AI and machine learning (ML) are limited by the quality of data used to program the technology, which can have the effect of amplifying health inequities.

For example, if health data going into AI/ML models is not inclusive of underrepresented populations, the outputs can lead to generalisations and worse outcomes, according to Kenneth Eugene Paik from MIT University in Massachusetts and colleagues.

“Despite technological advancements, communities with lower health outcomes often continue to have poorer outcomes regardless of the improvements in technology,” they wrote.

Bias in the data and also development of AI algorithms can be introduced in multiple aspects of a project including during data collection and the selection process for datasets chosen for algorithms.

To generate equitable data, Paik and colleagues recommend using accurate, inclusive data, representative of the needs of diverse populations, and continuous monitoring and evaluation to measure impacts of biases in the AI/ML design.

Another paper in the DDOH collection recommends following AI frameworks or checklists to mitigate bias in AI-based health models, as well as strong collaboration among stakeholders to “enhance representation in the AI models”.

Transformation

The rapid development of digital health is seen as a means of delivering efficient healthcare in Australia in an environment that is becoming increasingly challenging with a growing and ageing population and complex care needs, according to an article in the latest Australian Prescriber, by Jodie A Austin, Associate Professor Michael A Barras and Associate Professor Clair M Sullivan.

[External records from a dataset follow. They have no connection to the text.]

-- pv_equiv track=rewrite | github.com/ThreeFish-AI/negentropy | apps/negentropy/src/negentropy/knowledge/content.py | optimize_markdown_content
-- ===== SOURCE A (Python) =====
-- def optimize_markdown_content(markdown: str) -> str:
--     """对 Markdown 内容做轻量优化，提升可读性与稳定性。"""
--     # 统一换行符并裁剪每行右侧空白
--     normalized = markdown.replace("\r\n", "\n").replace("\r", "\n")
--     lines = [line.rstrip() for line in normalized.split("\n")]
--
--     # 压缩多余空行，最多保留一个空白行（段间留白）
--     compact_lines: list[str] = []
--     blank_count = 0
--     for line in lines:
--         if not line.strip():
--             blank_count += 1
--             if blank_count <= 1:
--                 compact_lines.append("")
--             continue
--         blank_count = 0
--         compact_lines.append(line)
--
--     return "\n".join(compact_lines).strip()
-- ===== SOURCE B (Python) =====
-- def optimize_markdown_content(markdown: str) -> str:
--     """对 Markdown 内容做轻量优化，提升可读性与稳定性。"""
--     normalized = markdown.replace("\r\n", "\n").replace("\r", "\n")
--     lines = [line.rstrip() for line in normalized.split("\n")]
--
--     # Collapse each run of blank lines to a single "" by skipping the run,
--     # instead of maintaining a running blank counter.
--     out: list[str] = []
--     i, n = 0, len(lines)
--     while i < n:
--         if lines[i]:
--             out.append(lines[i])
--             i += 1
--         else:
--             out.append("")
--             while i < n and not lines[i]:
--                 i += 1
--
--     return "\n".join(out).strip()
-- ===== Notes on version B (the rewrite author's own statement) =====
-- stated objective: alternative
-- what changed: Replaced the running blank-line counter with run-skipping: each run of blank lines is consumed at once and emits a single empty line, so no counter state is threaded through the loop.
import Mathlib
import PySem

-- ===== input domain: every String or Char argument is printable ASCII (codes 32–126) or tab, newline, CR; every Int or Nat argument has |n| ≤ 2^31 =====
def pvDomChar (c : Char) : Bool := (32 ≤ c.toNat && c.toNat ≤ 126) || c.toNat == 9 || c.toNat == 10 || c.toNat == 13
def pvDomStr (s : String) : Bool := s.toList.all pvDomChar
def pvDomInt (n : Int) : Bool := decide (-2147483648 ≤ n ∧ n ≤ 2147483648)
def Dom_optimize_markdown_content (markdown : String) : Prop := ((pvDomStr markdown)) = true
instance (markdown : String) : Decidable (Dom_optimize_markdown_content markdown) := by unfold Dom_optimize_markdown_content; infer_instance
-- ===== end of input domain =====

-- B collapses blank-line runs by skipping each run and emitting one "", instead of A's running
-- blank counter; same cost, different loop decomposition ("alternative").

-- ===== PORT A =====
-- A's blank-compression loop: state = (accumulated lines, blank_count)
def aLoop : List (List Char) → List (List Char) → Nat → List (List Char)
  | [], acc, _ => acc
  | l :: rest, acc, blank =>
    if PySem.Chars.strip l = [] then
      aLoop rest (if blank + 1 ≤ 1 then acc ++ [[]] else acc) (blank + 1)
    else
      aLoop rest (acc ++ [l]) 0

def optimize_markdown_content (markdown : String) : String :=
  let normalized := PySem.Str.replace (PySem.Str.replace markdown "\r\n" "\n") "\r" "\n"
  let lines := (PySem.Chars.splitOn normalized.toList ['\n']).map PySem.Chars.rstrip
  let compact := aLoop lines [] 0
  PySem.Str.strip (String.ofList (PySem.Chars.join ['\n'] compact))

-- ===== PORT B =====
-- the inner `while i < n and not lines[i]` of Source B
def skipBlanks : List (List Char) → List (List Char)
  | [] => []
  | l :: rest => if l = [] then skipBlanks rest else l :: rest

theorem skipBlanks_length_le : ∀ xs : List (List Char), (skipBlanks xs).length ≤ xs.length
  | [] => le_refl _
  | l :: rest => by
    simp only [skipBlanks]
    split
    · exact le_trans (skipBlanks_length_le rest) (Nat.le_succ _)
    · exact le_refl _

-- the outer while-loop of Source B: emit a non-blank line, or one "" per blank run
def bLoop : List (List Char) → List (List Char)
  | [] => []
  | l :: rest =>
    if l = [] then [] :: bLoop (skipBlanks rest)
    else l :: bLoop rest
termination_by xs => xs.length
decreasing_by
  · exact Nat.lt_succ_of_le (skipBlanks_length_le rest)
  · simp

def optimize_markdown_content_alt (markdown : String) : String :=
  let normalized := PySem.Str.replace (PySem.Str.replace markdown "\r\n" "\n") "\r" "\n"
  let lines := (PySem.Chars.splitOn normalized.toList ['\n']).map PySem.Chars.rstrip
  let out := bLoop lines
  PySem.Str.strip (String.ofList (PySem.Chars.join ['\n'] out))

-- ===== PRECONDITION & SPEC =====
def Spec_optimize_markdown_content (markdown : String) (out : String) : Prop := out = optimize_markdown_content_alt markdown
instance (markdown : String) (out : String) : Decidable (Spec_optimize_markdown_content markdown out) := by unfold Spec_optimize_markdown_content; infer_instance

-- ===== CLAIM (what is proved, stated in full; the proofs are below) =====
def Claim_equal_optimize_markdown_content : Prop := ∀ (markdown : String), Dom_optimize_markdown_content markdown → Spec_optimize_markdown_content markdown (optimize_markdown_content markdown)

-- ===== LEMMAS AND PROOFS =====

-- an rstripped line strips to [] iff it is already []
theorem rstrip_all_isspace_iff (s : List Char) :
    PySem.Chars.rstrip s = [] ↔ s.all PySem.Chars.isspace := by
  simp [PySem.Chars.rstrip, List.dropWhile_eq_nil_iff, List.all_eq_true]

theorem strip_rstrip_eq_nil_iff (s : List Char) :
    PySem.Chars.strip (PySem.Chars.rstrip s) = [] ↔ PySem.Chars.rstrip s = [] := by
  constructor
  · intro h
    simp only [PySem.Chars.strip] at h
    have h1 := (rstrip_all_isspace_iff _).mp h
    simp only [PySem.Chars.lstrip, List.all_eq_true] at h1
    have hall : ∀ x ∈ PySem.Chars.rstrip s, PySem.Chars.isspace x := by
      intro x hx
      rw [← List.takeWhile_append_dropWhile (p := PySem.Chars.isspace)
            (l := PySem.Chars.rstrip s)] at hx
      rcases List.mem_append.mp hx with h2 | h2
      · exact List.mem_takeWhile_imp h2
      · exact h1 x h2
    by_contra hne
    have hd : List.dropWhile PySem.Chars.isspace s.reverse ≠ [] := by
      intro h0
      exact hne (by simp [PySem.Chars.rstrip, h0])
    have hc := List.head_dropWhile_not PySem.Chars.isspace hd
    have hmem : (List.dropWhile PySem.Chars.isspace s.reverse).head hd ∈ PySem.Chars.rstrip s := by
      simp only [PySem.Chars.rstrip, List.mem_reverse]
      exact List.head_mem hd
    have := hall _ hmem
    rw [hc] at this
    exact Bool.false_ne_true this
  · intro h; rw [h]; rfl

theorem bLoop_cons (l : List Char) (rest : List (List Char)) :
    bLoop (l :: rest) = if l = [] then [] :: bLoop (skipBlanks rest) else l :: bLoop rest := by
  rw [bLoop]

-- the single loop-equivalence invariant: with a zero counter A's loop produces B's run-grouped
-- output; with a positive counter it produces B's output for the remainder of the blank run skipped
theorem loop_eq (lines : List (List Char)) :
    ∀ (acc : List (List Char)) (blank : Nat),
    (∀ l ∈ lines, (PySem.Chars.strip l = [] ↔ l = [])) →
    aLoop lines acc blank =
      acc ++ (if blank = 0 then bLoop lines else bLoop (skipBlanks lines)) := by
  induction lines with
  | nil => intro acc blank _; simp [aLoop, bLoop, skipBlanks]
  | cons l rest ih =>
    intro acc blank H
    have Hl := H l (List.mem_cons_self ..)
    have Hrest : ∀ x ∈ rest, (PySem.Chars.strip x = [] ↔ x = []) :=
      fun x hx => H x (List.mem_cons_of_mem _ hx)
    by_cases hb : PySem.Chars.strip l = []
    · have hl0 : l = [] := Hl.mp hb
      subst hl0
      simp only [aLoop, if_pos hb]
      rw [ih _ _ Hrest]
      rcases Nat.eq_zero_or_pos blank with h0 | h0
      · subst h0
        simp [bLoop]
      · have : ¬ (blank + 1 ≤ 1) := by omega
        simp only [if_neg this, if_neg (by omega : ¬ blank + 1 = 0), if_neg (by omega : ¬ blank = 0)]
        simp [skipBlanks]
    · have hl : l ≠ [] := fun e => hb (Hl.mpr e)
      simp only [aLoop, if_neg hb]
      rw [ih _ _ Hrest, if_pos rfl]
      split_ifs with h0
      · rw [bLoop_cons, if_neg hl]
        simp
      · simp only [skipBlanks, if_neg hl]
        rw [bLoop_cons, if_neg hl]
        simp

-- ===== VERDICT (by name: the statement is the Claim_ definition above) =====
theorem optimize_markdown_content_spec : Claim_equal_optimize_markdown_content := by
  intro markdown _
  unfold Spec_optimize_markdown_content optimize_markdown_content optimize_markdown_content_alt
  have h := loop_eq
    ((PySem.Chars.splitOn (PySem.Str.replace (PySem.Str.replace markdown "\r\n" "\n") "\r" "\n").toList ['\n']).map PySem.Chars.rstrip)
    [] 0
    (by
      intro l hl
      obtain ⟨raw, _, rfl⟩ := List.mem_map.mp hl
      exact ⟨fun h => (strip_rstrip_eq_nil_iff raw).mp h, fun h => by rw [h]; rfl⟩)
  dsimp only
  rw [h]
  simp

Digitisation of Australia’s health system could enable data sharing, development of new models of care and integration of data with other services, research facilities and hardware, according to Austin and colleagues.

“Prescribers will have the ability to ‘foretell the future’ as Hippocrates prophesised and make informed decisions based on population data but tailored to meet the individual’s needs,” they wrote.

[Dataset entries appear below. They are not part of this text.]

-- pv_equiv track=rewrite | github.com/YuCheng21/nkust-genetic-algorithm | Quiz/Quiz_5.py | quiz_5
-- ===== SOURCE A (Python) =====
-- def quiz_5(array):
--     length = len(array)
--     if length == 1:
--         return array[0]
--     if length == 2:
--         return max(array[0], array[1])
--
--     dist = [array[0], array[1]]
--     count = 2
--     while count < length:
--         dist.append(array[count] + max(dist[:-1]))
--         count += 1
--
--     return max(dist)
-- ===== SOURCE B (Python) =====
-- def quiz_5(array):
--     if len(array) == 1:
--         return array[0]
--     if len(array) == 2:
--         return max(array[0], array[1])
--     best, prev = array[0], array[1]
--     for x in array[2:]:
--         best, prev = max(best, prev), x + best
--     return max(best, prev)
-- ===== Notes on version B (the rewrite author's own statement) =====
-- stated objective: faster
-- what changed: Replaces the growing dist list with repeated max(dist[:-1]) rescans by a single pass carrying two scalars (running max of all-but-last entries, and the last entry), so no list is built and no rescans happen.
import Mathlib
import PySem

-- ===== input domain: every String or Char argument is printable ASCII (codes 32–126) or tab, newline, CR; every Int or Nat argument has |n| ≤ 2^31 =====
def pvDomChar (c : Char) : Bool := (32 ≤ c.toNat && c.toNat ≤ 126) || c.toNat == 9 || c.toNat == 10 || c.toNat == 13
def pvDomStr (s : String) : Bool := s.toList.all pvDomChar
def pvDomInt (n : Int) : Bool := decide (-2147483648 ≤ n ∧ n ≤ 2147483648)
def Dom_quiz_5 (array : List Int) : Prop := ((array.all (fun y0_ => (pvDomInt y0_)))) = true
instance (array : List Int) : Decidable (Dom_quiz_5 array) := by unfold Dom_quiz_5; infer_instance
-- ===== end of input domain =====

-- B replaces A's quadratic rescan of max(dist[:-1]) over a growing list by a single
-- pass carrying two scalars (running max of all-but-last, and the last entry); faster (asymptotic).


-- ===== PORT A =====
-- the while loop: dist.append(array[count] + max(dist[:-1])); count += 1
-- (.getD 0 marks Python raise points: pyGet? out of range / max of empty never occur under Pre_)
def quiz5_loop (array : List Int) (length : Nat) (count : Nat) (dist : List Int) : List Int :=
  if count < length then
    quiz5_loop array length (count + 1)
      (dist ++ [(PySem.List.pyGet? array (count : Int)).getD 0 +
                (PySem.List.max? (PySem.List.slice dist none (some (-1))) (fun y => y)).getD 0])
  else dist
termination_by length - count

def quiz_5 (array : List Int) : Int :=
  let length := array.length
  if length == 1 then (PySem.List.pyGet? array 0).getD 0
  else if length == 2 then
    max ((PySem.List.pyGet? array 0).getD 0) ((PySem.List.pyGet? array 1).getD 0)
  else
    let dist := [(PySem.List.pyGet? array 0).getD 0, (PySem.List.pyGet? array 1).getD 0]
    (PySem.List.max? (quiz5_loop array length 2 dist) (fun y => y)).getD 0

-- ===== PORT B =====
-- the for loop: best, prev = max(best, prev), x + best; then return max(best, prev)
def quiz5AltLoop : List Int → Int → Int → Int
  | [], best, prev => max best prev
  | x :: rest, best, prev => quiz5AltLoop rest (max best prev) (x + best)

def quiz_5_alt (array : List Int) : Int :=
  if array.length == 1 then (PySem.List.pyGet? array 0).getD 0
  else if array.length == 2 then
    max ((PySem.List.pyGet? array 0).getD 0) ((PySem.List.pyGet? array 1).getD 0)
  else
    quiz5AltLoop (PySem.List.slice array (some 2) none)
      ((PySem.List.pyGet? array 0).getD 0) ((PySem.List.pyGet? array 1).getD 0)

-- ===== PRECONDITION & SPEC =====
-- Pre_ excludes only the empty list, on which A (and B) raise IndexError when indexing the first element.
def Pre_quiz_5 (array : List Int) : Prop := array ≠ []
instance (array : List Int) : Decidable (Pre_quiz_5 array) := by unfold Pre_quiz_5; infer_instance
def pvWitness_quiz_5 : List Int := ([3, -1, 4, 1, 5])

def Spec_quiz_5 (array : List Int) (out : Int) : Prop := out = quiz_5_alt array
instance (array : List Int) (out : Int) : Decidable (Spec_quiz_5 array out) := by unfold Spec_quiz_5; infer_instance

-- ===== CLAIM (what is proved, stated in full; the proofs are below) =====
def Claim_equal_quiz_5 : Prop := ∀ (array : List Int), Dom_quiz_5 array → Pre_quiz_5 array → Spec_quiz_5 array (quiz_5 array)

-- ===== LEMMAS AND PROOFS =====

-- loop invariant: dist = x0 :: ds ++ [last]; best = running max of dist[:-1], prev = last
lemma quiz5_loop_eq (rest : List Int) : ∀ (pre ds : List Int) (x0 last : Int),
    (PySem.List.max? (quiz5_loop (pre ++ rest) (pre ++ rest).length pre.length (x0 :: ds ++ [last]))
      (fun y => y)).getD 0
    = quiz5AltLoop rest (ds.foldl max x0) last := by
  induction rest with
  | nil =>
    intro pre ds x0 last
    rw [quiz5_loop]
    simp [quiz5AltLoop, PySem.List.max?_id_cons, List.foldl_append]
  | cons x rest ih =>
    intro pre ds x0 last
    rw [quiz5_loop]
    have hlt : pre.length < (pre ++ x :: rest).length := by simp
    rw [if_pos hlt]
    have hget : PySem.List.pyGet? (pre ++ x :: rest) (pre.length : Int) = some x :=
      PySem.List.pyGet?_append_length pre rest x
    rw [hget]
    have hsl : PySem.List.slice (x0 :: ds ++ [last]) none (some (-1)) = x0 :: ds := by
      rw [PySem.List.slice_to_neg_one]
      exact List.dropLast_concat
    rw [hsl, PySem.List.max?_id_cons]
    have harr : pre ++ x :: rest = (pre ++ [x]) ++ rest := by simp
    have hcnt : pre.length + 1 = (pre ++ [x]).length := by simp
    simp only [Option.getD_some]
    rw [harr, hcnt]
    have step := ih (pre ++ [x]) (ds ++ [last]) x0 (x + ds.foldl max x0)
    simpa [quiz5AltLoop, List.foldl_append] using step

-- ===== VERDICT (by name: the statement is the Claim_ definition above) =====
theorem quiz_5_spec : Claim_equal_quiz_5 := by
  intro array _ hpre
  unfold Spec_quiz_5
  match array, hpre with
  | [a], _ => rfl
  | [a, b], _ => rfl
  | a :: b :: c :: rest, _ =>
    show quiz_5 (a :: b :: c :: rest) = quiz_5_alt (a :: b :: c :: rest)
    unfold quiz_5 quiz_5_alt
    have h1 : ((a :: b :: c :: rest).length == 1) = false := by simp
    have h2 : ((a :: b :: c :: rest).length == 2) = false := by simp
    simp only [h1, h2, if_false, Bool.false_eq_true]
    have hsl : PySem.List.slice (a :: b :: c :: rest) (some 2) none = c :: rest := by
      rw [show (2 : Int) = ((2 : Nat) : Int) from rfl, PySem.List.slice_from_natCast]
      rfl
    have g0 : (PySem.List.pyGet? (a :: b :: c :: rest) 0).getD 0 = a := by
      rw [show (0 : Int) = ((0 : Nat) : Int) from rfl, PySem.List.pyGet?_natCast]
      rfl
    have g1 : (PySem.List.pyGet? (a :: b :: c :: rest) 1).getD 0 = b := by
      rw [show (1 : Int) = ((1 : Nat) : Int) from rfl, PySem.List.pyGet?_natCast]
      rfl
    rw [hsl, g0, g1]
    have key := quiz5_loop_eq (c :: rest) [a, b] [] a b
    simp only [List.length_cons, List.length_nil, List.foldl_nil,
      List.cons_append, List.nil_append] at key ⊢
    exact key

They describe the digital health transformation across three horizons:

  1. Implementing digital systems to collect and use data during routine care, for example, dose-range checking and alerts for drug interactions
  2. Leveraging real-time patient data to create analytics and optimise future decisions – for example, monitoring for adverse drug events
  3. Integration of data and digital technology to embed new models of care into clinical workflows.

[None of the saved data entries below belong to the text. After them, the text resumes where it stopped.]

-- pv_equiv track=rewrite | github.com/yxyxy/HordeForge | agents/ci_failure_analyzer.py | _pick_most_severe
-- ===== SOURCE A (Python) =====
-- SEVERITY_MAP = {
--     "syntax_error": "critical",
--     "indentation_error": "critical",
--     "go_compile": "critical",
--     "java_compile": "critical",
--     "js_syntax": "critical",
--     "test_failure": "major",
--     "collection_error": "major",
--     "path_error": "major",
--     "js_type": "major",
--     "js_reference": "major",
--     "import_error": "major",
--     "type_error": "major",
--     "runtime_error": "major",
--     "go_runtime": "major",
--     "java_runtime": "major",
--     "build_failure": "major",
--     "infrastructure": "major",
--     "go_test": "major",
--     "lint_warning": "minor",
-- }
--
-- def determine_severity(classification: str) -> str:
--     return SEVERITY_MAP.get(classification, "major")
--
-- def _pick_most_severe(classifications: list[str]) -> str:
--     priority = {"critical": 3, "major": 2, "minor": 1, "unknown": 0}
--     best = "unknown"
--     best_score = -1
--     for classification in classifications:
--         score = priority.get(determine_severity(classification), 0)
--         if score > best_score:
--             best = classification
--             best_score = score
--     return best
-- ===== SOURCE B (Python) =====
-- SEVERITY_MAP = {
--     "syntax_error": "critical",
--     "indentation_error": "critical",
--     "go_compile": "critical",
--     "java_compile": "critical",
--     "js_syntax": "critical",
--     "test_failure": "major",
--     "collection_error": "major",
--     "path_error": "major",
--     "js_type": "major",
--     "js_reference": "major",
--     "import_error": "major",
--     "type_error": "major",
--     "runtime_error": "major",
--     "go_runtime": "major",
--     "java_runtime": "major",
--     "build_failure": "major",
--     "infrastructure": "major",
--     "go_test": "major",
--     "lint_warning": "minor",
-- }
--
-- def determine_severity(classification: str) -> str:
--     return SEVERITY_MAP.get(classification, "major")
--
-- def _pick_most_severe(classifications: list[str]) -> str:
--     # Scan severity tiers from most to least severe; within a tier the
--     # first classification in list order wins (same tie-break as a
--     # max-tracking pass with a strict '>').
--     for tier in ("critical", "major", "minor"):
--         hit = next((c for c in classifications if determine_severity(c) == tier), None)
--         if hit is not None:
--             return hit
--     return "unknown"
-- ===== Notes on version B (the rewrite author's own statement) =====
-- stated objective: alternative
-- what changed: Replaces the single max-score-tracking fold (with a priority dict and best/best_score accumulators) by an outer loop over the three severity tiers in descending order that returns the first classification in the tier, falling back to 'unknown' on an empty list.
import Mathlib
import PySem

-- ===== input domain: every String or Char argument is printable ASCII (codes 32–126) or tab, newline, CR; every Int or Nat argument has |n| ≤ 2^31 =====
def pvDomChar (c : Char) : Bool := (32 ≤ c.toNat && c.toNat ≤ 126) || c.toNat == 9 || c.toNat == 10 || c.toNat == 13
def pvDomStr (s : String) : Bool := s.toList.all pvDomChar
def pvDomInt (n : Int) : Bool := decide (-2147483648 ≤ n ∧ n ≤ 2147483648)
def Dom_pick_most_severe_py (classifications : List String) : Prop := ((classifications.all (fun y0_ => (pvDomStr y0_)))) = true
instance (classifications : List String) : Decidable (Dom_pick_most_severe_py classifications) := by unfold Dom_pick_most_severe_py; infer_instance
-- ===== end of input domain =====

-- B replaces A's max-score-tracking fold by a scan over the three severity tiers
-- in descending order, returning the first classification of the best tier.

-- ===== PORT A =====
-- shared module constant SEVERITY_MAP and helper determine_severity (identical in Source A and Source B)
def severity_map : PySem.Dict String String := PySem.Dict.ofList
  [("syntax_error", "critical"), ("indentation_error", "critical"), ("go_compile", "critical"),
   ("java_compile", "critical"), ("js_syntax", "critical"), ("test_failure", "major"),
   ("collection_error", "major"), ("path_error", "major"), ("js_type", "major"),
   ("js_reference", "major"), ("import_error", "major"), ("type_error", "major"),
   ("runtime_error", "major"), ("go_runtime", "major"), ("java_runtime", "major"),
   ("build_failure", "major"), ("infrastructure", "major"), ("go_test", "major"),
   ("lint_warning", "minor")]

def determine_severity (classification : String) : String :=
  severity_map.getD classification "major"

def priority_dict : PySem.Dict String Int := PySem.Dict.ofList
  [("critical", 3), ("major", 2), ("minor", 1), ("unknown", 0)]

def pick_most_severe_py (classifications : List String) : String :=
  (classifications.foldl
    (fun (acc : String × Int) classification =>
      let score := priority_dict.getD (determine_severity classification) 0
      if score > acc.2 then (classification, score) else acc)
    ("unknown", -1)).1

-- ===== PORT B =====
-- next((c for c in classifications if determine_severity(c) == tier), None)
def pick_tier (classifications : List String) (tier : String) : Option String :=
  classifications.find? (fun c => determine_severity c == tier)

-- the outer 'for tier in (...)' loop with its early return
def pick_loop (classifications : List String) : List String → String
  | [] => "unknown"
  | t :: ts =>
    match pick_tier classifications t with
    | some c => c
    | none => pick_loop classifications ts

def pick_most_severe_py_alt (classifications : List String) : String :=
  pick_loop classifications ["critical", "major", "minor"]

-- ===== PRECONDITION & SPEC =====
def Spec_pick_most_severe_py (classifications : List String) (out : String) : Prop := out = pick_most_severe_py_alt classifications
instance (classifications : List String) (out : String) : Decidable (Spec_pick_most_severe_py classifications out) := by unfold Spec_pick_most_severe_py; infer_instance

-- ===== CLAIM (what is proved, stated in full; the proofs are below) =====
def Claim_equal_pick_most_severe_py : Prop := ∀ (classifications : List String), Dom_pick_most_severe_py classifications → Spec_pick_most_severe_py classifications (pick_most_severe_py classifications)

-- ===== LEMMAS AND PROOFS =====

-- abbreviations for the proofs
def pvStep (acc : String × Int) (classification : String) : String × Int :=
  let score := priority_dict.getD (determine_severity classification) 0
  if score > acc.2 then (classification, score) else acc

theorem pvStep_eq (cs : List String) (acc : String × Int) :
    cs.foldl
      (fun (acc : String × Int) classification =>
        let score := priority_dict.getD (determine_severity classification) 0
        if score > acc.2 then (classification, score) else acc) acc
    = cs.foldl pvStep acc := rfl

theorem sev_cases (c : String) :
    determine_severity c = "critical" ∨ determine_severity c = "major" ∨
      determine_severity c = "minor" := by
  unfold determine_severity
  cases h : severity_map.get? c with
  | none => rw [PySem.Dict.getD_eq_get?_getD, h]; simp
  | some v =>
    rw [PySem.Dict.getD_eq_get?_getD, h, Option.getD_some]
    have hm := PySem.Dict.mem_items_of_get?_eq_some _ h
    have hall : ∀ p ∈ severity_map.items,
        p.2 = "critical" ∨ p.2 = "major" ∨ p.2 = "minor" := by decide
    exact hall _ hm

theorem score_crit {c : String} (h : determine_severity c = "critical") :
    priority_dict.getD (determine_severity c) 0 = 3 := by rw [h]; decide

theorem score_major {c : String} (h : determine_severity c = "major") :
    priority_dict.getD (determine_severity c) 0 = 2 := by rw [h]; decide

theorem score_minor {c : String} (h : determine_severity c = "minor") :
    priority_dict.getD (determine_severity c) 0 = 1 := by rw [h]; decide

theorem fold3 (cs : List String) (b : String) :
    cs.foldl pvStep (b, 3) = (b, 3) := by
  induction cs with
  | nil => rfl
  | cons c cs ih =>
    simp only [List.foldl_cons]
    have h : pvStep (b, 3) c = (b, 3) := by
      rcases sev_cases c with h | h | h
      · simp [pvStep, score_crit h]
      · simp [pvStep, score_major h]
      · simp [pvStep, score_minor h]
    rw [h, ih]

theorem fold2 (cs : List String) (b : String) :
    cs.foldl pvStep (b, 2) =
      match cs.find? (fun c => determine_severity c == "critical") with
      | some c => (c, 3)
      | none => (b, 2) := by
  induction cs generalizing b with
  | nil => rfl
  | cons c cs ih =>
    simp only [List.foldl_cons, List.find?_cons]
    rcases sev_cases c with h | h | h
    · have : pvStep (b, 2) c = (c, 3) := by simp [pvStep, score_crit h]
      rw [this, fold3, h]; rfl
    · have : pvStep (b, 2) c = (b, 2) := by simp [pvStep, score_major h]
      rw [this, ih, h]; rfl
    · have : pvStep (b, 2) c = (b, 2) := by simp [pvStep, score_minor h]
      rw [this, ih, h]; rfl

theorem fold1 (cs : List String) (b : String) :
    cs.foldl pvStep (b, 1) =
      match cs.find? (fun c => determine_severity c == "critical") with
      | some c => (c, 3)
      | none =>
        match cs.find? (fun c => determine_severity c == "major") with
        | some c => (c, 2)
        | none => (b, 1) := by
  induction cs generalizing b with
  | nil => rfl
  | cons c cs ih =>
    simp only [List.foldl_cons, List.find?_cons]
    rcases sev_cases c with h | h | h
    · have : pvStep (b, 1) c = (c, 3) := by simp [pvStep, score_crit h]
      rw [this, fold3, h]; rfl
    · have : pvStep (b, 1) c = (c, 2) := by simp [pvStep, score_major h]
      rw [this, fold2, h]; rfl
    · have : pvStep (b, 1) c = (b, 1) := by simp [pvStep, score_minor h]
      rw [this, ih, h]; rfl

theorem foldm1 (cs : List String) (b : String) :
    cs.foldl pvStep (b, -1) =
      match cs.find? (fun c => determine_severity c == "critical") with
      | some c => (c, 3)
      | none =>
        match cs.find? (fun c => determine_severity c == "major") with
        | some c => (c, 2)
        | none =>
          match cs.find? (fun c => determine_severity c == "minor") with
          | some c => (c, 1)
          | none => (b, -1) := by
  induction cs generalizing b with
  | nil => rfl
  | cons c cs ih =>
    simp only [List.foldl_cons, List.find?_cons]
    rcases sev_cases c with h | h | h
    · have : pvStep (b, -1) c = (c, 3) := by simp [pvStep, score_crit h]
      rw [this, fold3, h]; rfl
    · have : pvStep (b, -1) c = (c, 2) := by simp [pvStep, score_major h]
      rw [this, fold2, h]; rfl
    · have : pvStep (b, -1) c = (c, 1) := by simp [pvStep, score_minor h]
      rw [this, fold1, h]; rfl

-- ===== VERDICT (by name: the statement is the Claim_ definition above) =====
theorem pick_most_severe_py_spec : Claim_equal_pick_most_severe_py := by
  intro cs _
  unfold Spec_pick_most_severe_py pick_most_severe_py pick_most_severe_py_alt
  rw [pvStep_eq, foldm1]
  simp only [pick_loop, pick_tier]
  cases cs.find? (fun c => determine_severity c == "critical") <;>
    cases cs.find? (fun c => determine_severity c == "major") <;>
      cases cs.find? (fun c => determine_severity c == "minor") <;> rfl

However, the authors acknowledged some challenges with digital health, including the potential introduction of “new types of medication error,” and the need to address complexities in Australia’s complex health system, which includes different digital health platforms across and within the sector, as well as across states and territories.

Privacy of health data is another challenge to consider – “secure methods for data collection, transfer, storage and access need rigorous enforcement through government policy and regulations”, Austin and colleagues wrote.

They recommend the Australian National Digital Health Strategy’s Framework for Action to address system-wide issues and overcome barriers to digital health transformation.

Regulation

The WHO’s six regulatory considerations for AI in health are:

  1. The importance of transparency and documentation to foster trust. They recommend documenting the entire product lifecycle and development process
  2. Cybersecurity threats, training models, human interventions and other issues must be comprehensively addressed for risk management. Models should be made as simple as possible
  3. Externally validating data and being clear about the intended use of AI, which helps assure safety and facilitates regulation
  4. A commitment to data quality, through rigorously evaluating systems pre-release, is vital to ensuring systems do not amplify biases and errors
  5. Understanding scope of jurisdiction and consent requirements – such as the General Data Protection Regulation (GDPR) in Europe – for privacy and data protection
  6. Fostering collaboration between regulatory bodies, patients, healthcare professionals, industry representatives, and government partners, can help ensure products and services stay compliant with regulation.